The bears were going to pass well to the left of her. They lumbered along, their heads swaying—oh, by all the avatars, they were casting about for scent! One raised its brown head, then halted. The other two stopped. She didn’t know if they could communicate in bear form, though it was unlikely they were capable of human speech in that shape. And yet the way they stood, tense and with their heads tilted slightly, told Sienne clearly something was passing between them.
The first bear swiveled its head to look directly at her, or at least at the space she occupied. She held her breath. It turned back to its comrades, and again there was a voiceless communication. Then they moved on, slowly, still scanning the ground. Sienne waited for them to pass out of earshot, then went back to pushing. If that many bears were out looking for her, maybe the camp wasn’t friendly territory, but it was all she had left. She was barely sure she could find the camp, and dead positive she would never find the place where she and her friends had camped the night before.

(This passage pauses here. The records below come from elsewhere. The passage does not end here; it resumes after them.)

-- pv_equiv track=rewrite | github.com/ZizaCaloombo/Sensors_network | help_functions.py | indexes
-- ===== SOURCE A (Python) =====
-- def indexes(itr, element, comparison='eq'):
--     """
--     Returns list of indexes all elements of an iterable object,
--     which correspond to the comparison with the element of 'parameter'
--     :param itr - the iterable object where you want to find the indexes of 'element'
--     :param element - the element with which you want to compare
--     :param comparison - comparison operation
--
--     There is 6 provided comparison operations:
--       'eq' - equal;
--       'not_eq' - not equal;
--       'grt' - strictly greater than;
--       'lss' - strictly less than;
--       'lss_eq' - less than or equal;
--       'grt_eq' - greater than or equal.
--
--     Example:
--
--       a = [1, 2, 10, 23, 45]
--       indexes(a, 10, 'lss') # Will return [0,1]
--     """
--     if comparison == 'eq':
--         return [i for i, elem in enumerate(itr) if element == elem]
--     elif comparison == 'not_eq':
--         return [i for i, elem in enumerate(itr) if element != elem]
--     elif comparison == 'grt':
--         return [i for i, elem in enumerate(itr) if element < elem]
--     elif comparison == 'lss':
--         return [i for i, elem in enumerate(itr) if element > elem]
--     elif comparison == 'grt_eq':
--         return [i for i, elem in enumerate(itr) if element <= elem]
--     elif comparison == 'lss_eq':
--         return [i for i, elem in enumerate(itr) if element >= elem]
-- ===== SOURCE B (Python) =====
-- def indexes(itr, element, comparison='eq'):
--     # Three-way partition of the indexes into "below / equal / above element"
--     # buckets in one pass, then answer any comparison as a sorted merge of the
--     # relevant buckets.
--     lt, eq, gt = [], [], []
--     for i, e in enumerate(itr):
--         if e > element:
--             gt.append(i)
--         elif e == element:
--             eq.append(i)
--         else:
--             lt.append(i)
--     parts = {'eq': [eq], 'not_eq': [lt, gt], 'grt': [gt],
--              'lss': [lt], 'grt_eq': [eq, gt], 'lss_eq': [lt, eq]}
--     sel = parts.get(comparison)
--     if sel is None:
--         return None
--     res = []
--     for part in sel:
--         res = _merge(res, part)
--     return res
--
-- def _merge(xs, ys):
--     out = []
--     i = j = 0
--     while i < len(xs) and j < len(ys):
--         if xs[i] < ys[j]:
--             out.append(xs[i]); i += 1
--         else:
--             out.append(ys[j]); j += 1
--     out.extend(xs[i:]); out.extend(ys[j:])
--     return out
-- ===== Notes on version B (the rewrite author's own statement) =====
-- stated objective: alternative
-- what changed: Instead of filtering with the chosen comparison, B partitions the indexes once into below/equal/above-element buckets and answers every comparison mode as a sorted two-pointer merge of the relevant buckets.
-- outside the precondition, e.g. on indexes([1, 2], 1, 'foo'): A returns None, B returns None
import Mathlib
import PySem

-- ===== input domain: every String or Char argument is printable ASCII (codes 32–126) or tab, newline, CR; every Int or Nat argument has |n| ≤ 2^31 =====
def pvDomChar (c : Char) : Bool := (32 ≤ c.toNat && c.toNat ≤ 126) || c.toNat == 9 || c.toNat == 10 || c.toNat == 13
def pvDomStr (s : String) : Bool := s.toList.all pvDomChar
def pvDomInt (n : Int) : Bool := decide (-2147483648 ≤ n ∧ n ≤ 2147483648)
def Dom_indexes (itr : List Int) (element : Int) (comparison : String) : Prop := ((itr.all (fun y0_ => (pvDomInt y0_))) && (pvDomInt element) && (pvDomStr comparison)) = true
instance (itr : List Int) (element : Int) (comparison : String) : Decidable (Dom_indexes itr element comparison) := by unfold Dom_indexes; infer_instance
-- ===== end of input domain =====

-- B replaces A's per-comparison filtering pass with one three-way partition of the
-- indexes into below/equal/above buckets and answers each comparison as a sorted
-- merge of the relevant buckets (alternative algorithm; same cost).

-- ===== PORT A =====
def indexes (itr : List Int) (element : Int) (comparison : String) : List Int :=
  if comparison = "eq" then
    ((PySem.List.enumerate itr).filter (fun p => element == p.2)).map (·.1)
  else if comparison = "not_eq" then
    ((PySem.List.enumerate itr).filter (fun p => element != p.2)).map (·.1)
  else if comparison = "grt" then
    ((PySem.List.enumerate itr).filter (fun p => decide (element < p.2))).map (·.1)
  else if comparison = "lss" then
    ((PySem.List.enumerate itr).filter (fun p => decide (element > p.2))).map (·.1)
  else if comparison = "grt_eq" then
    ((PySem.List.enumerate itr).filter (fun p => decide (element ≤ p.2))).map (·.1)
  else if comparison = "lss_eq" then
    ((PySem.List.enumerate itr).filter (fun p => decide (element ≥ p.2))).map (·.1)
  else []  -- Python A falls through and returns None here; excluded by Pre_indexes

-- ===== PORT B =====
-- the loop of Source B: one pass, each index appended to exactly one of (lt, eq, gt)
def pvPart3 (element : Int) : List (Int × Int) → List Int × List Int × List Int
  | [] => ([], [], [])
  | p :: rest =>
    let (lt, eqb, gt) := pvPart3 element rest
    if p.2 > element then (lt, eqb, p.1 :: gt)
    else if p.2 == element then (lt, p.1 :: eqb, gt)
    else (p.1 :: lt, eqb, gt)

-- Source B's _merge: two-pointer merge of two ascending index lists
def pvMerge : List Int → List Int → List Int
  | [], ys => ys
  | x :: xs, [] => x :: xs
  | x :: xs, y :: ys => if x < y then x :: pvMerge xs (y :: ys) else y :: pvMerge (x :: xs) ys

def indexes_alt (itr : List Int) (element : Int) (comparison : String) : List Int :=
  let t := pvPart3 element (PySem.List.enumerate itr)
  let lt := t.1; let eqb := t.2.1; let gt := t.2.2
  let parts : PySem.Dict String (List (List Int)) :=
    PySem.Dict.mk  -- dict display with distinct literal keys, in order
      [("eq", [eqb]), ("not_eq", [lt, gt]), ("grt", [gt]),
       ("lss", [lt]), ("grt_eq", [eqb, gt]), ("lss_eq", [lt, eqb])]
  match PySem.Dict.get? parts comparison with
  | none => []  -- Python B returns None here; excluded by Pre_indexes
  | some sel => sel.foldl (fun res part => pvMerge res part) []

-- ===== PRECONDITION & SPEC =====
-- Pre_ excludes unknown comparison strings, on which A's if/elif chain falls
-- through and returns None, which is not a list of indexes (B returns None too).
def Pre_indexes (itr : List Int) (element : Int) (comparison : String) : Prop :=
  comparison = "eq" ∨ comparison = "not_eq" ∨ comparison = "grt" ∨
  comparison = "lss" ∨ comparison = "grt_eq" ∨ comparison = "lss_eq"
instance (itr : List Int) (element : Int) (comparison : String) : Decidable (Pre_indexes itr element comparison) := by unfold Pre_indexes; infer_instance

def pvWitness_indexes : List Int × Int × String := ([1, 2, 10, 23, 45], 10, "lss")

def Spec_indexes (itr : List Int) (element : Int) (comparison : String) (out : List Int) : Prop := out = indexes_alt itr element comparison
instance (itr : List Int) (element : Int) (comparison : String) (out : List Int) : Decidable (Spec_indexes itr element comparison out) := by unfold Spec_indexes; infer_instance

-- ===== CLAIM (what is proved, stated in full; the proofs are below) =====
def Claim_equal_indexes : Prop := ∀ (itr : List Int) (element : Int) (comparison : String), Dom_indexes itr element comparison → Pre_indexes itr element comparison → Spec_indexes itr element comparison (indexes itr element comparison)

-- ===== LEMMAS AND PROOFS =====

-- the partition is the three filters of the enumerated list
theorem pvPart3_eq (element : Int) (l : List (Int × Int)) :
    pvPart3 element l =
      ((l.filter (fun p => !decide (element < p.2) && !(p.2 == element))).map (·.1),
       (l.filter (fun p => !decide (element < p.2) && (p.2 == element))).map (·.1),
       (l.filter (fun p => decide (element < p.2))).map (·.1)) := by
  induction l with
  | nil => simp [pvPart3]
  | cons p rest ih =>
    simp only [pvPart3, ih]
    by_cases h1 : element < p.2
    · simp [h1]
    · by_cases h2 : p.2 = element <;> simp [h1, h2]

theorem pvMerge_nil_right (xs : List Int) : pvMerge xs [] = xs := by
  cases xs <;> simp [pvMerge]

theorem pvMerge_cons_left (a : Int) (xs ys : List Int) (h : ∀ y ∈ ys, a < y) :
    pvMerge (a :: xs) ys = a :: pvMerge xs ys := by
  cases ys with
  | nil => simp [pvMerge_nil_right]
  | cons y ys => simp [pvMerge, h y (by simp)]

theorem pvMerge_cons_right (a : Int) (xs ys : List Int) (h : ∀ x ∈ xs, a < x) :
    pvMerge xs (a :: ys) = a :: pvMerge xs ys := by
  cases xs with
  | nil => simp [pvMerge]
  | cons x xs =>
    have := h x (by simp)
    simp [pvMerge, show ¬ x < a by omega]

-- merging two disjoint filters of a key-ascending pair list is the filter of the disjunction
theorem pvMerge_filter (p q : Int × Int → Bool) (hdisj : ∀ x, ¬(p x = true ∧ q x = true))
    (l : List (Int × Int)) (hl : l.Pairwise (fun a b => a.1 < b.1)) :
    pvMerge ((l.filter p).map (·.1)) ((l.filter q).map (·.1)) =
      (l.filter (fun x => p x || q x)).map (·.1) := by
  induction l with
  | nil => simp [pvMerge]
  | cons x rest ih =>
    rcases List.pairwise_cons.mp hl with ⟨hlt, hrest⟩
    have ih' := ih hrest
    have hmemQ : ∀ y ∈ ((rest.filter q).map (·.1)), x.1 < y := by
      intro y hy
      rcases List.mem_map.mp hy with ⟨b, hb, rfl⟩
      exact hlt b (List.mem_of_mem_filter hb)
    have hmemP : ∀ y ∈ ((rest.filter p).map (·.1)), x.1 < y := by
      intro y hy
      rcases List.mem_map.mp hy with ⟨b, hb, rfl⟩
      exact hlt b (List.mem_of_mem_filter hb)
    by_cases hp : p x = true
    · have hq : q x = false := by
        cases h : q x
        · rfl
        · exact absurd ⟨hp, h⟩ (hdisj x)
      simp only [List.filter_cons, hp, hq, Bool.or_eq_true, true_or, decide_true,
        if_true, Bool.false_eq_true, if_false, List.map_cons]
      rw [pvMerge_cons_left _ _ _ hmemQ, ih']
    · have hp' : p x = false := by cases h : p x; rfl; exact absurd h hp
      by_cases hq : q x = true
      · simp only [List.filter_cons, hp', hq, Bool.or_eq_true, or_true, decide_true,
          if_true, Bool.false_eq_true, if_false, List.map_cons]
        rw [pvMerge_cons_right _ _ _ hmemP, ih']
      · have hq' : q x = false := by cases h : q x; rfl; exact absurd h hq
        simp only [List.filter_cons, hp', hq', Bool.false_eq_true, if_false,
          Bool.or_eq_true, or_self, Bool.or_self]
        exact ih'

-- ===== VERDICT (by name: the statement is the Claim_ definition above) =====
theorem indexes_spec : Claim_equal_indexes := by
  intro itr element comparison _ hpre
  unfold Spec_indexes indexes indexes_alt
  have hpw : (PySem.List.enumerate itr).Pairwise (fun a b => a.1 < b.1) :=
    PySem.List.pairwise_lt_enumerate itr 0
  have hm := fun p q h => pvMerge_filter p q h (PySem.List.enumerate itr) hpw
  rcases hpre with h | h | h | h | h | h <;> subst h <;>
    simp only [PySem.Dict.get?_mk_cons, String.reduceBEq, beq_self_eq_true, cond_true,
      cond_false, Bool.false_eq_true, Bool.true_eq_false, if_true, if_false,
      String.reduceEq, reduceIte, List.foldl, pvPart3_eq, pvMerge] <;>
    (try rw [hm _ _ (by intro x ⟨h1, h2⟩; simp at h1 h2; omega)]) <;>
    (apply congrArg
     apply List.filter_congr
     intro x _
     cases h1 : decide (element < x.2) <;> cases h2 : (x.2 == element) <;>
       simp_all <;> omega)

Minutes passed. She saw no more bears, heard nothing but the inane chatter of birds high above whose songs the echoes of vanish turned discordant. Bright. This had to be Bright’s doing. Though why she would try to kill Sienne…no, it made sense. With Sienne and her companions dead, there was no one to speak on the werebears’ behalf, and the bears would be forced to follow Bright’s plan. But surely Clever wouldn’t let Bright get away with it? Which would be small comfort if Sienne were dead.